In Great Britain, a sordid appeal which may
prove the last straw to break the opposition to
woman suffrage, has been added to the
enthusiastic appreciation of woman's patriotism
and practical service and to the sudden
comprehension that motherhood is a national
asset which must be protected at any price. A
new voters' list is contemplated. A
parliamentary election should be held in
September but the voters are scattered far and
wide. The whole nation is agitated over the
questions involved in making a new register. At
the same time, there is a constant anxiety over
war funds, as is prudent in a nation spending 50
millions of dollars per day.
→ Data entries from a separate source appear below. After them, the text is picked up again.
-- pv_equiv track=rewrite | github.com/codingMMax/nl-dpe-fpl | fc_verification/results/plot_dimm_expanded.py | al_group
-- ===== SOURCE A (Python) =====
-- def al_group(bd):
--     # Azure-Lily uses dsp_gemm (QK^T, SV) + CLB (softmax) + ADC conversions
--     return {
--         "Crossbar (VMM)":   0,  # not used
--         "ACAM (exp/log)":   0,  # no ACAM
--         "CLB (add+reduce)": sum(v for k, v in bd.items() if "clb" in k),
--         "DSP (MAC)":        bd.get("dsp_gemm", 0) + bd.get("mul", 0)
--                             + bd.get("imc_conversion", 0),  # ADC cost on crossbar ops
--         "BRAM R/W":         bd.get("sram_read", 0) + bd.get("sram_write", 0),
--     }
-- ===== SOURCE B (Python) =====
-- CATEGORY = {
--     "dsp_gemm": "DSP (MAC)",
--     "mul": "DSP (MAC)",
--     "imc_conversion": "DSP (MAC)",
--     "sram_read": "BRAM R/W",
--     "sram_write": "BRAM R/W",
-- }
--
-- def al_group(bd):
--     out = {
--         "Crossbar (VMM)":   0,
--         "ACAM (exp/log)":   0,
--         "CLB (add+reduce)": 0,
--         "DSP (MAC)":        0,
--         "BRAM R/W":         0,
--     }
--     for k, v in bd.items():
--         c = CATEGORY.get(k)
--         if c is None and "clb" in k:
--             c = "CLB (add+reduce)"
--         if c is not None:
--             out[c] += v
--     return out
-- ===== Notes on version B (the rewrite author's own statement) =====
-- stated objective: alternative
-- what changed: Replaces the comprehension-sum plus five separate .get() lookups by a table-driven dispatch: a key-to-category dict built once routes each entry, and values are accumulated directly into the pre-built output dict in one scan.
import Mathlib
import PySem

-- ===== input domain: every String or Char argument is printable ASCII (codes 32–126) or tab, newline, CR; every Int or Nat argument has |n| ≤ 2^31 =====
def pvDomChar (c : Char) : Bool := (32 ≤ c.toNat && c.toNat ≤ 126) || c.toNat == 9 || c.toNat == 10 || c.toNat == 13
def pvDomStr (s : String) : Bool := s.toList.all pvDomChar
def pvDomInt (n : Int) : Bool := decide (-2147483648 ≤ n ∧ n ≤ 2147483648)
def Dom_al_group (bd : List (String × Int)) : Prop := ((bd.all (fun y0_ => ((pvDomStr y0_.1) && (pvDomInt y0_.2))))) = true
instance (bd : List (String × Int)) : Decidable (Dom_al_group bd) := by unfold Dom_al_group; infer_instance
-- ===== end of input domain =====

-- B replaces the comprehension-sum plus five .get() lookups by a table-driven dispatch: a key→category
-- dict routes each entry and the values are accumulated directly into the pre-built output dict (alternative decomposition, same cost).

-- ===== PORT A =====
def al_group (bd : List (String × Int)) : List (String × Int) :=
  let d := PySem.Dict.mk bd
  [("Crossbar (VMM)", 0),
   ("ACAM (exp/log)", 0),
   ("CLB (add+reduce)",
      ((d.items.filter (fun p => PySem.Str.isIn "clb" p.1)).map Prod.snd).sum),
   ("DSP (MAC)",
      d.getD "dsp_gemm" 0 + d.getD "mul" 0 + d.getD "imc_conversion" 0),
   ("BRAM R/W",
      d.getD "sram_read" 0 + d.getD "sram_write" 0)]

-- ===== PORT B =====
-- the module-level CATEGORY table of Source B
def pvCategory : PySem.Dict String String :=
  PySem.Dict.mk
    [("dsp_gemm", "DSP (MAC)"),
     ("mul", "DSP (MAC)"),
     ("imc_conversion", "DSP (MAC)"),
     ("sram_read", "BRAM R/W"),
     ("sram_write", "BRAM R/W")]

-- the body of Source B's loop: route the entry through the table (falling back to the CLB
-- category on a "clb" substring) and bump that slot of the output dict
def pvStep (out : PySem.Dict String Int) (p : String × Int) : PySem.Dict String Int :=
  let c0 := pvCategory.get? p.1
  let c := if c0 = none ∧ PySem.Str.isIn "clb" p.1
           then some "CLB (add+reduce)" else c0
  match c with
  | some c => out.insert c (out.getD c 0 + p.2)
  | none => out

def al_group_alt (bd : List (String × Int)) : List (String × Int) :=
  (bd.foldl pvStep
    (PySem.Dict.mk
      [("Crossbar (VMM)", 0),
       ("ACAM (exp/log)", 0),
       ("CLB (add+reduce)", 0),
       ("DSP (MAC)", 0),
       ("BRAM R/W", 0)])).items

-- ===== PRECONDITION & SPEC =====
-- Pre_ excludes association lists with duplicate keys: they cannot arise from a Python dict argument, so neither Python ever sees them.
def Pre_al_group (bd : List (String × Int)) : Prop := (bd.map Prod.fst).Nodup
instance (bd : List (String × Int)) : Decidable (Pre_al_group bd) := by unfold Pre_al_group; infer_instance
def pvWitness_al_group : (List (String × Int)) := [("clb_route", 3), ("mul", 2), ("sram_read", 1)]
def Spec_al_group (bd : List (String × Int)) (out : List (String × Int)) : Prop := out = al_group_alt bd
instance (bd : List (String × Int)) (out : List (String × Int)) : Decidable (Spec_al_group bd out) := by unfold Spec_al_group; infer_instance

-- ===== CLAIM (what is proved, stated in full; the proofs are below) =====
def Claim_equal_al_group : Prop := ∀ (bd : List (String × Int)), Dom_al_group bd → Pre_al_group bd → Spec_al_group bd (al_group bd)

-- ===== LEMMAS AND PROOFS =====

-- the invariant shape of B's output dict during the fold
def pvOutD (c d b : Int) : PySem.Dict String Int :=
  PySem.Dict.mk
    [("Crossbar (VMM)", 0),
     ("ACAM (exp/log)", 0),
     ("CLB (add+reduce)", c),
     ("DSP (MAC)", d),
     ("BRAM R/W", b)]

-- one step of B's dispatching fold bumps exactly the category of the key
theorem stepB (k : String) (v c d b : Int) :
    pvStep (pvOutD c d b) (k, v)
    = pvOutD (if PySem.Str.isIn "clb" k then c + v else c)
        (if k = "dsp_gemm" ∨ k = "mul" ∨ k = "imc_conversion" then d + v else d)
        (if k = "sram_read" ∨ k = "sram_write" then b + v else b) := by
  by_cases h1 : k = "dsp_gemm"
  · subst h1
    simp [pvStep, pvCategory, pvOutD, PySem.Dict.insert, PySem.Dict.getD_eq_get?_getD, PySem.Dict.get?, PySem.Dict.contains]
    intro h; exact absurd h (by decide)
  · by_cases h2 : k = "mul"
    · subst h2
      simp [pvStep, pvCategory, pvOutD, PySem.Dict.insert, PySem.Dict.getD_eq_get?_getD, PySem.Dict.get?, PySem.Dict.contains]
      intro h; exact absurd h (by decide)
    · by_cases h3 : k = "imc_conversion"
      · subst h3
        simp [pvStep, pvCategory, pvOutD, PySem.Dict.insert, PySem.Dict.getD_eq_get?_getD, PySem.Dict.get?, PySem.Dict.contains]
        intro h; exact absurd h (by decide)
      · by_cases h4 : k = "sram_read"
        · subst h4
          simp [pvStep, pvCategory, pvOutD, PySem.Dict.insert, PySem.Dict.getD_eq_get?_getD, PySem.Dict.get?, PySem.Dict.contains]
          intro h; exact absurd h (by decide)
        · by_cases h5 : k = "sram_write"
          · subst h5
            simp [pvStep, pvCategory, pvOutD, PySem.Dict.insert, PySem.Dict.getD_eq_get?_getD, PySem.Dict.get?, PySem.Dict.contains]
            intro h; exact absurd h (by decide)
          · -- k matches none of the table keys: CATEGORY.get(k) is None
            have hc0 : pvCategory.get? k = none := by
              simp [pvCategory, PySem.Dict.get?_mk_cons,
                Ne.symm h1, Ne.symm h2, Ne.symm h3, Ne.symm h4, Ne.symm h5]
              simp [PySem.Dict.get?]
            by_cases hclb : PySem.Str.isIn "clb" k
            · simp only [pvStep, hc0, hclb, and_true]
              simp [pvOutD, PySem.Dict.insert, PySem.Dict.getD_eq_get?_getD, PySem.Dict.get?, PySem.Dict.contains, h1, h2, h3, h4, h5]
            · have hf : PySem.Chars.isIn ['c', 'l', 'b'] k.toList = false := by
                simpa [PySem.Str.isIn] using hclb
              simp [pvStep, hc0, hf, h1, h2, h3, h4, h5]

-- total of the values whose key satisfies a boolean predicate
def pvSel (q : String → Bool) (bd : List (String × Int)) : Int :=
  ((bd.filter (fun p => q p.1)).map Prod.snd).sum

theorem pvSel_cons (q : String → Bool) (k : String) (v : Int) (rest : List (String × Int)) :
    pvSel q ((k, v) :: rest) = (if q k then v else 0) + pvSel q rest := by
  by_cases h : q k <;> simp [pvSel, h]

-- the whole fold computes the three selective sums
theorem foldB_eq (bd : List (String × Int)) (c d b : Int) :
    bd.foldl pvStep (pvOutD c d b)
    = pvOutD (c + pvSel (fun k => PySem.Str.isIn "clb" k) bd)
        (d + pvSel (fun k => decide (k = "dsp_gemm" ∨ k = "mul" ∨ k = "imc_conversion")) bd)
        (b + pvSel (fun k => decide (k = "sram_read" ∨ k = "sram_write")) bd) := by
  induction bd generalizing c d b with
  | nil => simp [pvSel]
  | cons p t ih =>
      rcases p with ⟨k, v⟩
      rw [List.foldl_cons, stepB, ih]
      simp only [pvSel_cons, decide_eq_true_eq, pvOutD, PySem.Dict.mk.injEq, List.cons.injEq,
        Prod.mk.injEq, and_true, true_and]
      refine ⟨?_, ?_, ?_⟩ <;> · split_ifs with h <;> ring

-- first-match getD over the raw item list
theorem getD_mk_cons (k x : String) (v : Int) (rest : List (String × Int)) :
    (PySem.Dict.mk ((k, v) :: rest)).getD x 0
      = if k = x then v else (PySem.Dict.mk rest).getD x 0 := by
  simp [PySem.Dict.getD_eq_get?_getD, PySem.Dict.get?_mk_cons]
  by_cases h : k = x <;> simp [h]

theorem getD_mk_not_mem (x : String) (rest : List (String × Int))
    (h : x ∉ rest.map Prod.fst) : (PySem.Dict.mk rest).getD x 0 = 0 := by
  induction rest with
  | nil => simp [PySem.Dict.getD, PySem.Dict.get?]
  | cons p t ih =>
      simp only [List.map_cons, List.mem_cons, not_or] at h
      rw [show p = (p.1, p.2) from rfl, getD_mk_cons]
      simp [Ne.symm h.1, ih h.2]

theorem pvSel_eq_getD (x : String) (bd : List (String × Int))
    (hnd : (bd.map Prod.fst).Nodup) :
    pvSel (fun k => k = x) bd = (PySem.Dict.mk bd).getD x 0 := by
  induction bd with
  | nil => simp [pvSel, PySem.Dict.getD, PySem.Dict.get?]
  | cons p t ih =>
      simp only [List.map_cons, List.nodup_cons] at hnd
      rw [show p = (p.1, p.2) from rfl, pvSel_cons, getD_mk_cons]
      by_cases h : p.1 = x
      · have hz : pvSel (fun k => decide (k = x)) t = 0 := by
          rw [ih hnd.2, getD_mk_not_mem x t (h ▸ (by simpa using hnd.1))]
        simp [h, hz]
      · simp [h, ih hnd.2]

theorem pvSel_or (q r : String → Bool) (bd : List (String × Int))
    (hx : ∀ k, q k = true → r k = false) :
    pvSel (fun k => q k || r k) bd = pvSel q bd + pvSel r bd := by
  induction bd with
  | nil => simp [pvSel]
  | cons p t ih =>
      rw [show p = (p.1, p.2) from rfl]
      simp only [pvSel_cons, ih]
      by_cases hq : q p.1
      · simp [hq, hx _ hq]; ring
      · by_cases hr : r p.1 <;> simp [hq, hr] <;> ring

-- ===== VERDICT (by name: the statement is the Claim_ definition above) =====
theorem al_group_spec : Claim_equal_al_group := by
  intro bd _hdom hpre
  show _ = (bd.foldl pvStep (pvOutD 0 0 0)).items
  rw [foldB_eq]
  simp only [zero_add]
  have h2 : pvSel (fun k => decide (k = "dsp_gemm" ∨ k = "mul" ∨ k = "imc_conversion")) bd
      = (PySem.Dict.mk bd).getD "dsp_gemm" 0 + (PySem.Dict.mk bd).getD "mul" 0
        + (PySem.Dict.mk bd).getD "imc_conversion" 0 := by
    have e1 : (fun k : String => decide (k = "dsp_gemm" ∨ k = "mul" ∨ k = "imc_conversion"))
        = fun k => (decide (k = "dsp_gemm") || (decide (k = "mul") || decide (k = "imc_conversion"))) := by
      funext k; by_cases ha : k = "dsp_gemm" <;> by_cases hb : k = "mul" <;> simp [ha, hb]
    rw [e1, pvSel_or _ _ _ (by intro k hk; simp at hk ⊢; subst hk; decide),
        pvSel_or _ _ _ (by intro k hk; simp at hk ⊢; subst hk; decide)]
    simp only [pvSel_eq_getD _ _ hpre]
    ring
  have h3 : pvSel (fun k => decide (k = "sram_read" ∨ k = "sram_write")) bd
      = (PySem.Dict.mk bd).getD "sram_read" 0 + (PySem.Dict.mk bd).getD "sram_write" 0 := by
    have e1 : (fun k : String => decide (k = "sram_read" ∨ k = "sram_write"))
        = fun k => (decide (k = "sram_read") || decide (k = "sram_write")) := by
      funext k; by_cases ha : k = "sram_read" <;> simp [ha]
    rw [e1, pvSel_or _ _ _ (by intro k hk; simp at hk ⊢; subst hk; decide)]
    simp only [pvSel_eq_getD _ _ hpre]
  rw [h2, h3]
  rfl
theorem pvRfindFrom_cases (s sub : List Char) (st : Int) (e? : Option Int) :
    PySem.Chars.rfindFrom s sub st e? = -1 ∨ 0 ≤ PySem.Chars.rfindFrom s sub st e? := by
  simp only [PySem.Chars.rfindFrom]
  split_ifs <;> try (left; rfl)
  all_goals right
  all_goals (rename_i hne; have hr := pvRfind_nonneg _ sub hne; omega)

theorem pvRfindFrom_take (s sub : List Char) (i stA : Int) (hi : 0 ≤ i) (hil : (i:Int) ≤ s.length) :
    PySem.Chars.rfindFrom (PySem.List.slice s none (some i)) sub stA (some (-1)) =
      PySem.Chars.rfindFrom s sub (if stA < 0 then max (stA + i) 0 else stA)
        (some (max (i - 1) 0)) := by
  rw [PySem.List.slice_to s hi, pvRfindFrom_norm]
  have hlen : ((s.take i.toNat).length : Int) = i := by
    simp only [List.length_take]
    omega
  rw [hlen]
  have h1 : (0:Int) ≤ if stA < 0 then max (stA + i) 0 else stA := by split_ifs <;> omega
  have hem : (0:Int) ≤ max (i - 1) 0 := by omega
  rw [pvRfindFrom_eq _ sub _ _ h1 hem (by rw [hlen]; omega),
      pvRfindFrom_eq s sub _ _ h1 hem (by omega)]
  rw [List.take_take]
  have : min (max (i-1) 0).toNat i.toNat = (max (i-1) 0).toNat := by omega
  rw [this]
theorem pvSliceEq (s : List Char) (st : Int) (h0 : 0 < s.length)
    (hlt : st < s.length) :
    PySem.List.slice s (some st) (some (-1)) =
      List.drop (if st < 0 then max (st + s.length) 0 else st).toNat
        (List.take (s.length - 1) s) := by
  simp only [PySem.List.slice, PySem.List.clampIdx]
  rw [List.drop_take]
  split_ifs <;> (congr 1 <;> (try omega) <;> congr 1 <;> omega)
It has been
proposed that a large poll tax be assessed upon
the voters of the new lists, whereupon a
secondary proposal of great force has been
offered and that is, that twice as much money
would find its way into the public coffers were
women added to the voters' list. What nation,
with compliments fresh spoken concerning women's
patriotism and efficiency, could resist such an
appeal?
So it happens that above the roar of cannon, the
scream of shrapnel and the whirr of aeroplanes,
one who listens may hear the cracking of the
fetters which have long bound the European woman
to outworn conventions. It has been a frightful
price to pay but the fact remains that a
womanhood, well started on the way to final
emancipation, is destined to step forth from the
war. It will be a bewildered, troubled and
grief-stricken womanhood with knotty problems of
life to solve, but it will be freer to deal with
them than women have ever been before.
The Woman's Hour has struck. It has struck for
the women of Europe and for those of all the
world. The significance of the changed status of
European women has not been lost upon the men
and women of our land. Our own people are not so
unlearned in history, nor so lacking in National
pride, that they will allow the Republic to lag
long behind the Empire, presided over by the
descendant of George III. If they possess
the patriotism and the sense of nationality
which should be the inheritance of an American,
they will not wait until the war is ended but
will boldly lead in the inevitable march of
democracy, our own American specialty.
Sisters,
let me repeat, the Woman's Hour has struck!
Second: As
the most adamantine rock gives way under the
constant dripping of water, so the opposition to
woman suffrage in our own country has slowly
disintegrated before the increasing strength of
our movement.
Turn backward the
pages of our history. Behold, brave Abbie Kelley
rotten-egged because she, a woman, essayed to
speak in public. Behold the Polish Ernestine
Rose startled that women of free America, drew
aside their skirts when she proposed that they
should control their own property. Recall the
saintly Lucretia Mott and the legal-minded
Elizabeth Cady Stanton, turned out of the World's
Temperance convention in London and conspiring
together to free their sex from the world's
stupid oppressions. Remember the gentle,
sweet-voiced Lucy Stone, egged because she
publicly claimed that women had brains capable
of education. Think upon Dr. Elizabeth
Blackwell, snubbed and boycotted by other women
because she proposed to study medicine. Behold
Dr. Antoinette Brown Blackwell, standing in
sweet serenity before an assembly of howling
clergymen, angry that she, a woman dared to
attend a Temperance Convention as a delegate.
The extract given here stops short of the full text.